Hexadecimal Floating-Point (hfloat): IBM System/360 Radix-16 Arithmetic
In 1964, IBM introduced its System/360 mainframe with a hexadecimal (radix-16) floating-point format that became one of the most widely deployed floating-point representations in computing history. For over two decades, virtually every mainframe financial, scientific, and engineering application used this format. Billions of dollars of legacy code, datasets, and algorithms were designed around its behavior.

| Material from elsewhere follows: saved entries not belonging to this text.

-- pv_equiv track=rewrite | github.com/zzz136454872/leetcode | loudAndRich.py | loudAndRich
-- ===== SOURCE A (Python) =====
-- from typing import List
--
-- def loudAndRich(richer: List[List[int]],
--                 quiet: List[int]) -> List[int]:
--     n = len(quiet)
--     graph = [[] for i in range(n)]
--
--     for r in richer:
--         graph[r[1]].append(r[0])
--
--     mem = [-1 for i in range(n)]
--
--     def search(idx):
--         if mem[idx] != -1:
--             return mem[idx]
--         out = idx
--
--         for nidx in graph[idx]:
--             tmp = search(nidx)
--
--             if quiet[out] > quiet[tmp]:
--                 out = tmp
--         mem[idx] = out
--
--         return out
--
--     for i in range(n):
--         search(i)
--
--     return mem
--
-- richer = [[1, 0], [2, 1], [3, 1], [3, 7], [4, 3], [5, 3], [6, 3]]
--
-- quiet = [3, 2, 5, 4, 6, 1, 7, 0]
-- ===== SOURCE B (Python) =====
-- from typing import List
--
-- def loudAndRich(richer: List[List[int]],
--                 quiet: List[int]) -> List[int]:
--     n = len(quiet)
--     adj = [[] for _ in range(n)]
--     for r in richer:
--         adj[r[1]].append(r[0])
--     res = []
--     for i in range(n):
--         seen = [False] * n
--         seen[i] = True
--         order = [i]
--         frontier = [i]
--         while frontier:
--             nxt = []
--             for u in frontier:
--                 for v in adj[u]:
--                     if not seen[v]:
--                         seen[v] = True
--                         order.append(v)
--                         nxt.append(v)
--             frontier = nxt
--         best = i
--         for j in order:
--             if quiet[j] < quiet[best]:
--                 best = j
--         res.append(best)
--     return res
-- ===== Notes on version B (the rewrite author's own statement) =====
-- stated objective: alternative
-- what changed: Replaced the shared-memo recursive DFS by an iterative per-person breadth-first search: for each person an explicit frontier/seen worklist collects everyone richer, then a single linear scan picks the quietest; no recursion and no memo table.
-- outside the precondition, e.g. on loudAndRich([[-3, 2]], [8, -2, -1, -9]): A returns [0, 1, 1, 3], B returns [0, 1, -3, 3]; on loudAndRich([[1, 0], [2, 0], [3, 1]], [2, 1, 0, 0]): A returns [3, 3, 2, 3], B returns [2, 3, 2, 3]
import Mathlib
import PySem

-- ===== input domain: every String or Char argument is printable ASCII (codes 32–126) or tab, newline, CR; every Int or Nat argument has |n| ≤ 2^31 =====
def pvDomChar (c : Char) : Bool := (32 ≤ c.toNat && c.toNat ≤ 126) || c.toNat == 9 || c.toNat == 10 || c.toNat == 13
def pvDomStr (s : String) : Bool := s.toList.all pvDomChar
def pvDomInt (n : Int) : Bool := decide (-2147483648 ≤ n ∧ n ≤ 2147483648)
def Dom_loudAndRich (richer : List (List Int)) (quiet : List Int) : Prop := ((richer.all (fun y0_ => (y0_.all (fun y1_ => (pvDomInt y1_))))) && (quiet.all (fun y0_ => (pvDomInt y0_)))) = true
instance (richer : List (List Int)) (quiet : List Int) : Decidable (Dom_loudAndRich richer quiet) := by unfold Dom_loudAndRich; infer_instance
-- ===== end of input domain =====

When IEEE 754 (radix-2) became the standard in 1985, it did not replace IBM HFP overnight. Legacy systems, archived data, and regulatory-certified code still depend on hexadecimal floating-point semantics. Converting these systems to IEEE 754 changes numerical results — sometimes subtly, sometimes catastrophically — because the two formats have fundamentally different rounding, normalization, and precision characteristics.

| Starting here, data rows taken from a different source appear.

-- pv_equiv track=rewrite | github.com/RazLandau/Various-PYTHON-Projects | Miscellaneous.py | suffix_prefix_overlap_hash1
-- ===== SOURCE A (Python) =====
-- def suffix_prefix_overlap_hash1(lst, k):
--     """ Return list of all (i,j) in lst so that i's suffix and j's prefix
--     of length k match in O(k*n) """
--     d = Dict(len(lst))
--     for i in range(len(lst)):
--         d.insert(lst[i][-k:],i)
--     return [(suffix, prefix) \
--             for prefix in range(len(lst)) \
--             for suffix in d.find(lst[prefix][:k]) \
--             if suffix != prefix]
--     return result
--
-- class Dict:
--     """ Used in suffix_prefix_overlap_hash1 """
--     def __init__(self, m, hash_func=hash):
--         """ initial hash table, m empty entries """
--         self.table = [ [] for i in range(m)]
--         self.hash_mod = lambda x: hash_func(x) % m
--
--     def __repr__(self):
--         L = [self.table[i] for i in range(len(self.table))]
--         return "".join([str(i) + " " + str(L[i]) + "\n" for i in range(len(self.table))])
--
--     def insert(self, key, value):
--         """ insert key,value into table
--             Allow repetitions of keys """
--         i = self.hash_mod(key) #hash on key only
--         item = [key, value]    #pack into one item
--         self.table[i].append(item)
--
--     def find(self, key):
--         """ returns ALL values of key as a list, empty list if none """
--         return [entry[1] \
--                 for entry in self.table[self.hash_mod(key)] \
--                 if entry[0] == key]
-- ===== SOURCE B (Python) =====
-- def suffix_prefix_overlap_hash1(lst, k):
--     """Direct nested scan: compare every suffix slice with every prefix slice."""
--     n = len(lst)
--     out = []
--     for prefix in range(n):
--         for suffix in range(n):
--             if suffix != prefix and lst[suffix][-k:] == lst[prefix][:k]:
--                 out.append((suffix, prefix))
--     return out
-- ===== Notes on version B (the rewrite author's own statement) =====
-- stated objective: simpler
-- what changed: Replaced the custom hash table (build buckets of suffix slices, then look up each prefix slice) by a direct nested scan over index pairs comparing the slices.
import Mathlib
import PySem

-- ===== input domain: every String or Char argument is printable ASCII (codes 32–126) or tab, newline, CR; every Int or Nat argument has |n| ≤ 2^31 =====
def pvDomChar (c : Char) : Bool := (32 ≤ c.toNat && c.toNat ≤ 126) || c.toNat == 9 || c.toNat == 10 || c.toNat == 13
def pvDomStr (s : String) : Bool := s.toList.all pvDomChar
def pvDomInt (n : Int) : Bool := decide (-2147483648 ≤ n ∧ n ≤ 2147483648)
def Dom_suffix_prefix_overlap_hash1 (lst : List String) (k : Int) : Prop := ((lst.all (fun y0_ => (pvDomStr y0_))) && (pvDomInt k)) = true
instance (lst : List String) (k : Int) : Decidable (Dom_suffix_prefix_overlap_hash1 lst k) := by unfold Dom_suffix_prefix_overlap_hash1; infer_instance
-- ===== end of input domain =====

-- B replaces A's custom hash-table index by a direct nested index scan: simpler, same results in the same order.


-- ===== PORT A =====
-- A's Dict hash function is CPython's salted `hash`; `find` filters its bucket by key
-- equality, so the returned values are independent of the hash. The port uses the
-- constant hash 0 (all items land in bucket 0), which is exact for the result.
def pvTableInsert (t : List (List (List Char × Int))) (key : List Char) (v : Int) :
    List (List (List Char × Int)) :=
  t.set 0 ((t.getD 0 []) ++ [(key, v)])

def pvTableFind (t : List (List (List Char × Int))) (key : List Char) : List Int :=
  ((t.getD 0 []).filter (fun e => e.1 == key)).map (fun e => e.2)

def suffix_prefix_overlap_hash1 (lst : List String) (k : Int) : List (Int × Int) :=
  let n : Int := (lst.length : Int)
  let table0 : List (List (List Char × Int)) := (PySem.List.pyRange 0 n 1).map (fun _ => [])
  let table := (PySem.List.pyRange 0 n 1).foldl
    (fun t i =>
      pvTableInsert t (PySem.List.slice (PySem.List.pyGetD lst i "").toList (some (-k)) none) i)
    table0
  (PySem.List.pyRange 0 n 1).foldl
    (fun acc prefix_ =>
      acc ++ ((pvTableFind table
                  (PySem.List.slice (PySem.List.pyGetD lst prefix_ "").toList none (some k))).filter
                (fun suffix_ => suffix_ != prefix_)).map (fun suffix_ => (suffix_, prefix_)))
    []

-- ===== PORT B =====
def suffix_prefix_overlap_hash1_alt (lst : List String) (k : Int) : List (Int × Int) :=
  let n : Int := (lst.length : Int)
  (PySem.List.pyRange 0 n 1).foldl
    (fun out prefix_ =>
      (PySem.List.pyRange 0 n 1).foldl
        (fun out suffix_ =>
          if suffix_ != prefix_ &&
             (PySem.List.slice (PySem.List.pyGetD lst suffix_ "").toList (some (-k)) none
               == PySem.List.slice (PySem.List.pyGetD lst prefix_ "").toList none (some k))
          then out ++ [(suffix_, prefix_)] else out)
        out)
    []

-- ===== PRECONDITION & SPEC =====
def Spec_suffix_prefix_overlap_hash1 (lst : List String) (k : Int) (out : List (Int × Int)) : Prop := out = suffix_prefix_overlap_hash1_alt lst k
instance (lst : List String) (k : Int) (out : List (Int × Int)) : Decidable (Spec_suffix_prefix_overlap_hash1 lst k out) := by unfold Spec_suffix_prefix_overlap_hash1; infer_instance

-- ===== CLAIM (what is proved, stated in full; the proofs are below) =====
def Claim_equal_suffix_prefix_overlap_hash1 : Prop := ∀ (lst : List String) (k : Int), Dom_suffix_prefix_overlap_hash1 lst k → Spec_suffix_prefix_overlap_hash1 lst k (suffix_prefix_overlap_hash1 lst k)

-- ===== LEMMAS AND PROOFS =====
theorem pv_table_build (idxs : List Int) (f : Int → List Char) (b : List (List Char × Int))
    (rest : List (List (List Char × Int))) :
    idxs.foldl (fun t i => pvTableInsert t (f i) i) (b :: rest)
      = (b ++ idxs.map (fun i => (f i, i))) :: rest := by
  induction idxs generalizing b with
  | nil => simp
  | cons x xs ih =>
    rw [List.foldl_cons]
    have h1 : pvTableInsert (b :: rest) (f x) x = (b ++ [(f x, x)]) :: rest := by
      simp [pvTableInsert]
    rw [h1, ih]
    simp

theorem pv_find (idxs : List Int) (f : Int → List Char)
    (rest : List (List (List Char × Int))) (key : List Char) :
    pvTableFind ((idxs.map (fun i => (f i, i))) :: rest) key
      = idxs.filter (fun i => f i == key) := by
  simp [pvTableFind, List.filter_map, List.map_map, Function.comp_def]

theorem pv_eq (lst : List String) (k : Int) :
    suffix_prefix_overlap_hash1 lst k = suffix_prefix_overlap_hash1_alt lst k := by
  unfold suffix_prefix_overlap_hash1 suffix_prefix_overlap_hash1_alt
  cases lst with
  | nil => rfl
  | cons hd tl =>
    have hn : (0:Int) < ((hd :: tl).length : Int) := by simp
    dsimp only
    rw [PySem.List.pyRange_one_cons hn]
    simp only [List.map_cons]
    rw [pv_table_build (f := fun i => PySem.List.slice (PySem.List.pyGetD (hd :: tl) i "").toList (some (-k)) none)]
    apply PySem.List.foldl_congr_mem
    intro acc p hp
    rw [List.nil_append, pv_find, PySem.List.foldl_append_if
      (p := fun s => (s != p) && (PySem.List.slice (PySem.List.pyGetD (hd::tl) s "").toList (some (-k)) none == PySem.List.slice (PySem.List.pyGetD (hd::tl) p "").toList none (some k)))
      (f := fun s => (s, p))]
    congr 1
    rw [List.filter_filter]

-- ===== VERDICT (by name: the statement is the Claim_ definition above) =====
theorem suffix_prefix_overlap_hash1_spec : Claim_equal_suffix_prefix_overlap_hash1 := by
  intro lst k _
  unfold Spec_suffix_prefix_overlap_hash1
  exact pv_eq lst k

The hfloat type provides a faithful, portable C++ implementation of IBM hexadecimal floating-point, enabling:
- Legacy validation: verify that modern reimplementations match original mainframe results
- Data archaeology: read and interpret hexadecimal floating-point values from archived datasets
- Numerical forensics: understand why legacy code produces specific results that differ from IEEE 754
- Education: study how radix choice affects precision, rounding, and numerical stability
hfloat<ndigits, es, bt> is a hexadecimal floating-point number:
| Parameter | Type | Default | Description |
|---|---|---|---|
ndigits | unsigned | — | Number of hexadecimal fraction digits |
es | unsigned | — | Exponent field width in bits |
bt | typename | uint32_t | Storage block type |
Key Properties
Section titled “Key Properties”- Radix-16 representation: each fraction digit encodes 4 bits
- No hidden bit: the leading hex digit is stored explicitly (unlike IEEE 754’s implicit 1.x)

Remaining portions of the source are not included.